An ensemble of machine-learning algorithms could help improve the accuracy of breast cancer screenings when used in combination with assessments from radiologists, according to a study published by Schaffter et al in JAMA Network Open.
The study was based on results from the Digital Mammography (DM) DREAM Challenge, a crowd-sourced competition to engage an international scientific community to assess whether artificial intelligence (AI) algorithms could meet or beat radiologist interpretive accuracy.
Photo credit: Getty
“Based on our findings, adding AI to radiologists’ interpretation could potentially prevent 500,000 unnecessary diagnostic workups each year in the United States. Robust clinical validation is necessary, however, before any AI algorithm can be adopted broadly,” said Christoph Lee, MD, MS, Professor of Radiology at the University of Washington School of Medicine and physician at the Seattle Cancer Care Alliance; he was the lead radiologist for the Challenge and co–first author of the paper.
Algorithm Details
Algorithms used solely images (challenge 1) or used a combination of images, previous examinations (if available), and clinical and demographic risk factor data (challenge 2). The algorithms then output a score that translated to yes/no for cancer within 12 months. An ensemble method—which aggregated the top-performing algorithms and radiologists’ recall assessment—was developed and then tested.

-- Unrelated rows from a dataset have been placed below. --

-- pv_equiv track=rewrite | github.com/liqpayp/rephraser | backend/app/utils/pattern_analyzer.py | _find_keyboard_sequences
-- ===== SOURCE A (Python) =====
-- from typing import List, Dict, Set, Tuple
--
-- def _find_keyboard_sequences(password: str, min_length: int = 3) -> Set[str]:
--     """Поиск клавиатурных последовательностей"""
--     # Определяем раскладку клавиатуры
--     keyboard_layout = {
--         'row1': 'qwertyuiop',
--         'row2': 'asdfghjkl',
--         'row3': 'zxcvbnm',
--         'numbers': '1234567890'
--     }
--
--     sequences = set()
--     password = password.lower()
--
--     # Проверяем каждую строку клавиатуры
--     for row in keyboard_layout.values():
--         for i in range(len(password) - min_length + 1):
--             substring = password[i:i + min_length]
--             # Проверяем прямое и обратное вхождение в строку клавиатуры
--             if substring in row or substring in row[::-1]:
--                 sequences.add(substring)
--
--     return sequences
-- ===== SOURCE B (Python) =====
-- def _find_keyboard_sequences(password: str, min_length: int = 3):
--     """Locate each character on the keyboard once, then classify every window by
--     index arithmetic (consecutive positions within one row, read forward or
--     backward), grouping the findings by keyboard row."""
--     rows = ('qwertyuiop', 'asdfghjkl', 'zxcvbnm', '1234567890')
--     m = min_length
--
--     def loc(c):
--         for r, row in enumerate(rows):
--             k = row.find(c)
--             if k >= 0:
--                 return (r, k)
--         return None
--
--     def seq_row(w):
--         locs = [loc(c) for c in w]
--         head = locs[0]
--         if head is None:
--             return None
--         r, k0 = head
--         if locs == [(r, k0 + d) for d in range(m)] or locs == [(r, k0 - d) for d in range(m)]:
--             return r
--         return None
--
--     if m < 1:
--         return set()
--     pwd = password.lower()
--     buckets = [[], [], [], []]
--     for i in range(len(pwd) - m + 1):
--         w = pwd[i:i + m]
--         r = seq_row(w)
--         if r is not None:
--             buckets[r].append(w)
--     return set(w for b in buckets for w in b)
-- ===== Notes on version B (the rewrite author's own statement) =====
-- stated objective: alternative
-- what changed: B inverts the test: instead of A's per-row rescans asking whether each window is a substring of the row or its reversal, B locates every character's keyboard position (row, index) via a lookup helper and classifies each window once by index arithmetic (consecutive positions in one row, ascending or descending), collecting results into per-row buckets.
-- intended difference: For min_length <= 0 A returns a set of accidental negative-stop wraparound slices of the password (always containing the empty string), while B returns the empty set, the intended value since there are no keyboard sequences of non-positive length. — e.g. on _find_keyboard_sequences("qw", 0): A returns [""], B returns []
import Mathlib
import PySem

A total of 144,231 screening mammograms from 85,580 women in the United States, 952 of which were positive for cancer ≤ 12 months from screening, were used to train the machine-learning algorithms. A second validation cohort included 166,578 examinations from 68,008 women in Sweden, 780 of whom were positive for cancer.
Results
The best algorithm achieved an area under the curve of 0.858 for the women in the United States and 0.903 for the women in Sweden, and 66.2% (U.S.) and 98.5% (Sweden) specificity at the radiologists’ sensitivity, which was lower than radiologists practicing in the community setting.
While no single algorithm outperformed radiologists, a combination of the best-performing algorithms plus radiologists' assessments improved screenings' overall accuracy—bringing the area under the curve to 0.942 and an improved specificity—92%—at the same sensitivity.
Gustavo Stolovitzky, Director of the IBM Translational Systems Biology and Nanobiotechnology Program and Founder of the DREAM Challenge, added, “Our study suggests that an algorithmic combination of AI and radiologist interpretations could provide a mechanism for significantly reducing unnecessary diagnostic workups in the United States alone.”
Disclosure: The researchers’ funding included the National Cancer Institute and American Cancer Society. For full disclosures of the study authors, visit jamanetwork.com.